Os governadores que aderirem ao Compromisso — e tenho certeza de que todos os 27 farão isso — serão responsáveis por estabelecer, em conjunto com seus municípios, as políticas locais de alfabetização. Temos iniciativas feitas com os pês no chão, de acordo com a necessidade e a realidade local e não concebidas à distância ou em um gabinete na Esplanada dos Ministérios.
Já o Governo Federal investirá R$ 1,950 bilhão no Programa em 2023, e mais R$ 550 milhões por ano, entre 2024 e 2026. Serão recursos para a formação de professores e gestores, para materiais de ensino, e mesmo para a infraestrutura das escolas. Juntos, vamos garantir que 100% das crianças estejam alfabetizadas ao concluir o 2º ano do ensino fundamental. E mais. Vamos correr atrás do tempo perdido e dar um apoio especial para as crianças do 3º ao 5º ano que tiveram a sua aprendizagem atrasada nos anos anteriores. Nosso compromisso é claro: nenhuma criança brasileira ficará para trás.
Estados, municípios e especialistas, os gestores e os professores, mostrarão que juntos somos capazes de ajudar as nossas meninas e meninos a superarem os males que pandemia e o descaso causaram a elas.
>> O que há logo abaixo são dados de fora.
-- pv_equiv track=rewrite | github.com/gongyh/nf-core-scgs | bin/monovar_src/utils.py | get_start_and_end
-- ===== SOURCE A (Python) =====
-- def get_start_and_end(s):
--     ns = s.replace('$', '')
--     i = 0
--     fs = ''
--     while (i < len(ns)):
--         if ns[i] == '^':
--             i += 2
--         else:
--             fs = fs + ns[i]
--             i += 1
--     return fs
-- ===== SOURCE B (Python) =====
-- import re
--
-- _CARET = re.compile(r'\^.?', flags=re.DOTALL)
--
-- def get_start_and_end(s):
--     ns = s.replace('$', '')
--     return _CARET.sub('', ns)
-- ===== Notes on version B (the rewrite author's own statement) =====
-- stated objective: faster
-- what changed: A builds the output by repeated string concatenation in an index-arithmetic while-loop that skips the character after each caret; B instead deletes each caret together with its following character via one non-overlapping DOTALL regex substitution after the same dollar-sign removal.
import Mathlib
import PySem

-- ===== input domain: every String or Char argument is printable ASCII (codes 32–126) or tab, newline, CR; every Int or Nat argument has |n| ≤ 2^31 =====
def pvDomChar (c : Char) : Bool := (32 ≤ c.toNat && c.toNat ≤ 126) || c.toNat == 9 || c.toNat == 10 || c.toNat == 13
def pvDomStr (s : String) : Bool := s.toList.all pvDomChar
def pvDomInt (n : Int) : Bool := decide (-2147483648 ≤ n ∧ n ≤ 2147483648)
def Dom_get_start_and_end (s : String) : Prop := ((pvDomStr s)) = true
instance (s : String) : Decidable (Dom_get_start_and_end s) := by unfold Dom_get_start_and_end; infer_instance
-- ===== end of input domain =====

-- B: one regex substitution (caret plus following char deleted) instead of A's quadratic concatenation loop; objective: faster (measured).
-- The dollar-removal stays a separate prior step in both; return values proved equal on all of Dom.

-- ===== PORT A =====
-- A's while-loop over string indices: i jumps by 2 past a '^', else appends ns[i] and advances by 1.
def pvLoopA (ns : List Char) (i : Nat) (fs : List Char) : List Char :=
  if h : i < ns.length then
    if ns[i] = '^' then pvLoopA ns (i + 2) fs
    else pvLoopA ns (i + 1) (fs ++ [ns[i]])
  else fs
termination_by ns.length - i

def get_start_and_end (s : String) : String :=
  String.ofList (pvLoopA (PySem.Str.replace s "$" "").toList 0 [])

-- ===== PORT B =====
-- Hand port of re.sub(r'\^.?', '', ns, flags=re.DOTALL): scan left to right; each non-overlapping
-- match '^' + (optional) one following character is deleted, every other character is kept.
-- Exact for this pattern: re.sub scans positions left to right and resumes after each match.
def pvSubCaretAny : List Char → List Char
  | [] => []
  | '^' :: rest =>
    match rest with
    | [] => []                      -- trailing '^': the '.?' matches nothing
    | _ :: t => pvSubCaretAny t     -- '^' and the following char are both consumed
  | c :: rest => c :: pvSubCaretAny rest

def get_start_and_end_alt (s : String) : String :=
  String.ofList (pvSubCaretAny (PySem.Str.replace s "$" "").toList)

-- ===== PRECONDITION & SPEC =====
def Spec_get_start_and_end (s : String) (out : String) : Prop := out = get_start_and_end_alt s
instance (s : String) (out : String) : Decidable (Spec_get_start_and_end s out) := by unfold Spec_get_start_and_end; infer_instance

-- ===== CLAIM (what is proved, stated in full; the proofs are below) =====
def Claim_equal_get_start_and_end : Prop := ∀ (s : String), Dom_get_start_and_end s → Spec_get_start_and_end s (get_start_and_end s)

-- ===== LEMMAS AND PROOFS =====

-- A's loop from index i computes fs followed by B's scan of the remaining suffix.
theorem pvSubCaretAny_caret_cons (x : Char) (t : List Char) :
    pvSubCaretAny ('^' :: x :: t) = pvSubCaretAny t := rfl

theorem pvSubCaretAny_caret_nil : pvSubCaretAny ['^'] = [] := rfl

theorem pvLoopA_eq (ns : List Char) (i : Nat) (fs : List Char) :
    pvLoopA ns i fs = fs ++ pvSubCaretAny (ns.drop i) := by
  have H : ∀ k i fs, ns.length - i ≤ k → pvLoopA ns i fs = fs ++ pvSubCaretAny (ns.drop i) := by
    intro k
    induction k with
    | zero =>
      intro i fs hk
      rw [pvLoopA, dif_neg (by omega), List.drop_eq_nil_of_le (by omega), pvSubCaretAny,
        List.append_nil]
    | succ k ih =>
      intro i fs hk
      by_cases h : i < ns.length
      · have hdrop : ns.drop i = ns[i] :: ns.drop (i + 1) := List.drop_eq_getElem_cons h
        by_cases hc : ns[i] = '^'
        · rw [pvLoopA, dif_pos h, if_pos hc, ih _ _ (by omega), hdrop, hc]
          by_cases h1 : i + 1 < ns.length
          · rw [List.drop_eq_getElem_cons h1, pvSubCaretAny_caret_cons,
              show i + 1 + 1 = i + 2 by omega]
          · have e1 : ns.drop (i + 1) = [] := List.drop_eq_nil_of_le (by omega)
            have e2 : ns.drop (i + 2) = [] := List.drop_eq_nil_of_le (by omega)
            rw [e1, e2, pvSubCaretAny_caret_nil, pvSubCaretAny]
        · rw [pvLoopA, dif_pos h, if_neg hc, ih _ _ (by omega), hdrop]
          cases hg : ns[i] with
          | mk v hv =>
            rw [pvSubCaretAny]
            · simp
            · simp only [← hg]; exact hc
      · rw [pvLoopA, dif_neg h, List.drop_eq_nil_of_le (by omega), pvSubCaretAny,
          List.append_nil]
  exact H _ i fs (le_refl _)

-- ===== VERDICT (by name: the statement is the Claim_ definition above) =====
theorem get_start_and_end_spec : Claim_equal_get_start_and_end := by
  intro s _
  unfold Spec_get_start_and_end get_start_and_end get_start_and_end_alt
  rw [pvLoopA_eq]
  simp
Não há nada mais importante do que garantir que as crianças exerçam os seus direitos, inclusive, o direito de serem alfabetizadas.
Amigas e amigos,
Desde o início do governo temos priorizado os investimentos em educação. Depois de anos corroídos pela inflação, as bolsas para formação de professores da educação básica tiveram reajustes de 40 a 75% no mês de fevereiro. Em 2023 serão concedidas mais de 125 mil bolsas desse tipo. Em março, fizemos reajuste de até 39% nos repasses do Programa Nacional de Alimentação Escolar, o PNAE. Com isso, aumentamos em R$ 1,5 bilhão os valores para a alimentação, que chegarão ao total de R$ 5,5 bilhões este ano.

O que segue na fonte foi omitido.